═════ DATA TO EXAMINE
theorem step_main (out : List String) (pos : PySem.Dict String Int) (pref : PySem.Set String)
    (x : String) (h : SLInv out pos pref) :
    (bStep (out, pos, pref) x).1 = aStepF out x ∧
      SLInv (bStep (out, pos, pref) x).1 (bStep (out, pos, pref) x).2.1 (bStep (out, pos, pref) x).2.2 := by
  obtain ⟨hInc, hNd, hPos, hPref⟩ := h
  by_cases hC1 : ∃ y ∈ out, y.toList <+: x.toList
  · obtain ⟨y, hy, hyx⟩ := hC1
    obtain ⟨k, hk⟩ := List.getElem?_of_mem hy
    have hkl : k < out.length := (List.getElem?_eq_some_iff.mp hk).1
    have hA : aStepF out x = out.set k x := by
      unfold aStepF; rw [aScan_rep x out hInc hNd k y hk hyx]
    have huniq : ∀ z ∈ out, z.toList <+: x.toList → z = y :=
      fun z hz hzx => uniq_pre out hInc x z y hz hy hzx hyx
    by_cases hxy : y = x
    · -- x itself is already kept: A's replacement is a no-op, B skips (x ∈ pos)
      have hset : out.set k x = out := by
        apply List.ext_getElem?
        intro n
        rw [List.getElem?_set]
        split
        · next hkn => rw [← hkn, hk, hxy]
        · rfl
      have hbf : bFind x pos 0 = none := by
        apply bFind_none
        intro i' _ hi'
        cases hg : pos.get? (PySem.Str.slice x none (some (i' : Int))) with
        | none => rfl
        | some j' =>
          obtain ⟨k', _, hk2⟩ := (hPos _ _).mp hg
          have hpre : (PySem.Str.slice x none (some (i' : Int))).toList <+: x.toList := by
            rw [toList_sliceTo]; exact List.take_prefix _ _
          have heq := huniq _ (List.mem_of_getElem? hk2) hpre
          have hlen := congrArg (fun s : String => s.toList.length) heq
          simp only [toList_sliceTo, List.length_take] at hlen
          rw [hxy] at hlen
          omega
      have hgx : pos.get? x = some (k : Int) := (hPos x _).mpr ⟨k, rfl, hxy ▸ hk⟩
      have hcont : pos.contains x = true := by
        rw [PySem.Dict.contains_eq_isSome_get?, hgx]; rfl
      have hst : bStep (out, pos, pref) x = (out, pos, pref) := by
        unfold bStep
        rw [hbf]
        simp only [hcont, Bool.true_or, if_pos]
      rw [hst, hA, hset]
      exact ⟨rfl, hInc, hNd, hPos, hPref⟩
    · -- a strictly shorter kept label y is replaced by x
      have hylen : y.toList.length < x.toList.length := str_plen hyx hxy
      have hgety : pos.get? y = some (k : Int) := (hPos y _).mpr ⟨k, rfl, hk⟩
      have hmin : ∀ i', i' < x.toList.length → ∀ j',
          pos.get? (PySem.Str.slice x none (some (i' : Int))) = some j' → i' = y.toList.length := by
        intro i' hi' j' hg
        obtain ⟨k', _, hk2⟩ := (hPos _ _).mp hg
        have hpre : (PySem.Str.slice x none (some (i' : Int))).toList <+: x.toList := by
          rw [toList_sliceTo]; exact List.take_prefix _ _
        have heq := huniq _ (List.mem_of_getElem? hk2) hpre
        have hlen := congrArg (fun s : String => s.toList.length) heq
        simp only [toList_sliceTo, List.length_take] at hlen
        omega
      have hbf : bFind x pos 0 = some (y, (k : Int)) :=
        bFind_found x pos y (k : Int) hylen hgety hyx hmin
      have hxnm : x ∉ out := fun hxm => hxy (huniq x hxm (List.prefix_refl _)).symm
      have hst : bStep (out, pos, pref) x =
          (out.set k x, (pos.erase y).insert x (k : Int), addPrefs pref x) := by
        unfold bStep
        rw [hbf]
        simp only [PySem.List.pySetD_natCast]
      rw [hst, hA]
      refine ⟨rfl, ?_, List.Nodup.set hNd hxnm, ?_, ?_⟩
      · -- pairwise incomparability
        intro a ha b hb hab
        rcases mem_set_cases hNd hk ha with rfl | ⟨ha1, ha2⟩
        · rcases mem_set_cases hNd hk hb with rfl | ⟨hb1, hb2⟩
          · exact absurd rfl hab
          · intro hpx
            exact hInc y hy b hb1 (Ne.symm hb2) (hyx.trans hpx)
        · rcases mem_set_cases hNd hk hb with rfl | ⟨hb1, hb2⟩
          · intro hpx
            exact ha2 (huniq a ha1 hpx)
          · exact hInc a ha1 b hb1 hab
      · -- position dict
        intro s j
        rw [PySem.Dict.get?_insert, dict_get?_erase]
        by_cases hsx : s = x
        · subst hsx
          rw [if_pos rfl]
          constructor
          · rintro h
            exact ⟨k, (Option.some_inj.mp h).symm, by rw [List.getElem?_set, if_pos rfl, if_pos hkl]⟩
          · rintro ⟨k', rfl, hk2⟩
            rw [List.getElem?_set] at hk2
            by_cases hkk : k = k'
            · rw [hkk]
            · rw [if_neg hkk] at hk2
              exact absurd (List.mem_of_getElem? hk2) hxnm
        · rw [if_neg hsx]
          by_cases hsy : s = y
          · subst hsy
            rw [if_pos rfl]
            constructor
            · rintro h
              exact absurd h (by simp)
            · rintro ⟨k', rfl, hk2⟩
              rw [List.getElem?_set] at hk2
              by_cases hkk : k = k'
              · rw [if_pos hkk, if_pos hkl] at hk2
                exact absurd (Option.some_inj.mp hk2) (fun h => hsx h.symm)
              · rw [if_neg hkk] at hk2
                exact absurd (nodup_idx out hNd hk2 hk) (fun h => hkk h.symm)
          · rw [if_neg hsy, hPos s j]
            constructor
            · rintro ⟨k', rfl, hk2⟩
              refine ⟨k', rfl, ?_⟩
              have hkk : k ≠ k' := fun h => hsy (Option.some_inj.mp ((h ▸ hk).symm.trans hk2)).symm
              rw [List.getElem?_set, if_neg hkk]
              exact hk2
            · rintro ⟨k', rfl, hk2⟩
              rw [List.getElem?_set] at hk2
              by_cases hkk : k = k'
              · rw [if_pos hkk, if_pos hkl] at hk2
                exact absurd (Option.some_inj.mp hk2) (fun h => hsx h.symm)
              · rw [if_neg hkk] at hk2
                exact ⟨k', rfl, hk2⟩
      · -- prefix set
        intro p
        rw [mem_addPrefs, hPref p]
        constructor
        · rintro (⟨z, hz, hpz, hpzne⟩ | ⟨hpx, hpxne⟩)
          · by_cases hzy : z = y
            · subst hzy
              have hplen : p.toList.length < z.toList.length := str_plen hpz hpzne
              refine ⟨x, List.mem_set hkl x, hpz.trans hyx, ?_⟩
              intro hpxx
              have := congrArg (fun s : String => s.toList.length) hpxx
              simp only at this
              omega
            · exact ⟨z, mem_set_of_ne hz hzy hk, hpz, hpzne⟩
          · exact ⟨x, List.mem_set hkl x, hpx, hpxne⟩
        · rintro ⟨z, hzs, hpz, hpzne⟩
          rcases mem_set_cases hNd hk hzs with rfl | ⟨hz1, hz2⟩
          · exact Or.inr ⟨hpz, hpzne⟩
          · exact Or.inl ⟨z, hz1, hpz, hpzne⟩
  · -- no kept label is a prefix of x
    simp only [not_exists, not_and] at hC1
    have hxnm : x ∉ out := fun hm => hC1 x hm (List.prefix_refl _)
    have hbf : bFind x pos 0 = none := by
      apply bFind_none
      intro i' _ hi'
      cases hg : pos.get? (PySem.Str.slice x none (some (i' : Int))) with
      | none => rfl
      | some j' =>
        obtain ⟨k', _, hk2⟩ := (hPos _ _).mp hg
        have hpre : (PySem.Str.slice x none (some (i' : Int))).toList <+: x.toList := by
          rw [toList_sliceTo]; exact List.take_prefix _ _
        exact absurd hpre (hC1 _ (List.mem_of_getElem? hk2))
    have hcont : pos.contains x = false := by
      rw [PySem.Dict.contains_eq_isSome_get?]
      cases hg : pos.get? x with
      | none => rfl
      | some j =>
        obtain ⟨k', _, hk2⟩ := (hPos _ _).mp hg
        exact absurd (List.mem_of_getElem? hk2) hxnm
    by_cases hC2 : ∃ z ∈ out, x.toList <+: z.toList
    · obtain ⟨z, hz, hxz⟩ := hC2
      have hA : aStepF out x = out := by
        unfold aStepF; rw [aScan_ign x out (fun y hy => hC1 y hy) z hz hxz]
      have hxz' : x ≠ z := fun h => hxnm (h ▸ hz)
      have hmem : x ∈ pref := (hPref x).mpr ⟨z, hz, hxz, hxz'⟩
      have hcontp : PySem.Set.contains pref x = true := (PySem.Set.contains_iff pref x).mpr hmem
      have hst : bStep (out, pos, pref) x = (out, pos, pref) := by
        unfold bStep
        rw [hbf]
        simp only [hcont, hcontp, Bool.false_or, if_pos]
      rw [hst, hA]
      exact ⟨rfl, hInc, hNd, hPos, hPref⟩
    · simp only [not_exists, not_and] at hC2
      have hA : aStepF out x = out ++ [x] := by
        unfold aStepF
        rw [aScan_no x out (fun y hy => ⟨hC1 y hy, hC2 y hy⟩)]
      have hcontp : PySem.Set.contains pref x = false := by
        cases hcp : PySem.Set.contains pref x with
        | false => rfl
        | true =>
          obtain ⟨z, hz, hxz, _⟩ := (hPref x).mp ((PySem.Set.contains_iff pref x).mp hcp)
          exact absurd hxz (hC2 z hz)
      have hst : bStep (out, pos, pref) x =
          (out ++ [x], pos.insert x ((out.length : Int)), addPrefs pref x) := by
        unfold bStep
        rw [hbf]
        simp only [hcont, hcontp, Bool.or_self, Bool.false_eq_true, if_false]
      rw [hst, hA]
      refine ⟨rfl, ?_, ?_, ?_, ?_⟩
      · intro a ha b hb hab
        rcases List.mem_append.mp ha with ha' | ha' <;>
          rcases List.mem_append.mp hb with hb' | hb'
        · exact hInc a ha' b hb' hab
        · rw [List.mem_singleton] at hb'
          subst hb'
          exact hC1 a ha'
        · rw [List.mem_singleton] at ha'
          subst ha'
          exact hC2 b hb'
        · rw [List.mem_singleton] at ha' hb'
          exact absurd (ha'.trans hb'.symm) hab
      · rw [List.nodup_append]
        refine ⟨hNd, List.nodup_singleton x, fun a ha b hb hab => ?_⟩
        rw [hab, List.mem_singleton.mp hb] at ha
        exact hxnm ha
      · intro s j
        rw [PySem.Dict.get?_insert]
        by_cases hsx : s = x
        · subst hsx
          rw [if_pos rfl]
          constructor
          · rintro h
            exact ⟨out.length, (Option.some_inj.mp h).symm,
              by rw [getElem?_concat, if_pos rfl]⟩
          · rintro ⟨k', rfl, hk2⟩
            rw [getElem?_concat] at hk2
            by_cases hkk : k' = out.length
            · rw [hkk]
            · rw [if_neg hkk] at hk2
              exact absurd (List.mem_of_getElem? hk2) hxnm
        · rw [if_neg hsx, hPos s j]
          constructor
          · rintro ⟨k', rfl, hk2⟩
            refine ⟨k', rfl, ?_⟩
            rw [getElem?_concat, if_neg ?_]
            · exact hk2
            · intro hkk
              rw [hkk] at hk2
              exact absurd hk2 (by simp)
          · rintro ⟨k', rfl, hk2⟩
            rw [getElem?_concat] at hk2
            by_cases hkk : k' = out.length
            · rw [if_pos hkk] at hk2
              exact absurd (Option.some_inj.mp hk2) (fun h => hsx h.symm)
            · rw [if_neg hkk] at hk2
              exact ⟨k', rfl, hk2⟩
      · intro p
        rw [mem_addPrefs, hPref p]
        constructor
        · rintro (⟨z, hz, hpz, hpzne⟩ | ⟨hpx, hpxne⟩)
          · exact ⟨z, List.mem_append_left _ hz, hpz, hpzne⟩
          · exact ⟨x, List.mem_append_right _ (List.mem_singleton.mpr rfl), hpx, hpxne⟩
        · rintro ⟨z, hzs, hpz, hpzne⟩
          rcases List.mem_append.mp hzs with hz' | hz'
          · exact Or.inl ⟨z, hz', hpz, hpzne⟩
          · rw [List.mem_singleton] at hz'
            subst hz'
            exact Or.inr ⟨hpz, hpzne⟩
══════════
Only the lines from the opening of the material through the line with "obtain ⟨k, hk⟩ := List.getElem?_of_mem hy" should be echoed, exactly as written.

theorem step_main (out : List String) (pos : PySem.Dict String Int) (pref : PySem.Set String)
    (x : String) (h : SLInv out pos pref) :
    (bStep (out, pos, pref) x).1 = aStepF out x ∧
      SLInv (bStep (out, pos, pref) x).1 (bStep (out, pos, pref) x).2.1 (bStep (out, pos, pref) x).2.2 := by
  obtain ⟨hInc, hNd, hPos, hPref⟩ := h
  by_cases hC1 : ∃ y ∈ out, y.toList <+: x.toList
  · obtain ⟨y, hy, hyx⟩ := hC1
    obtain ⟨k, hk⟩ := List.getElem?_of_mem hy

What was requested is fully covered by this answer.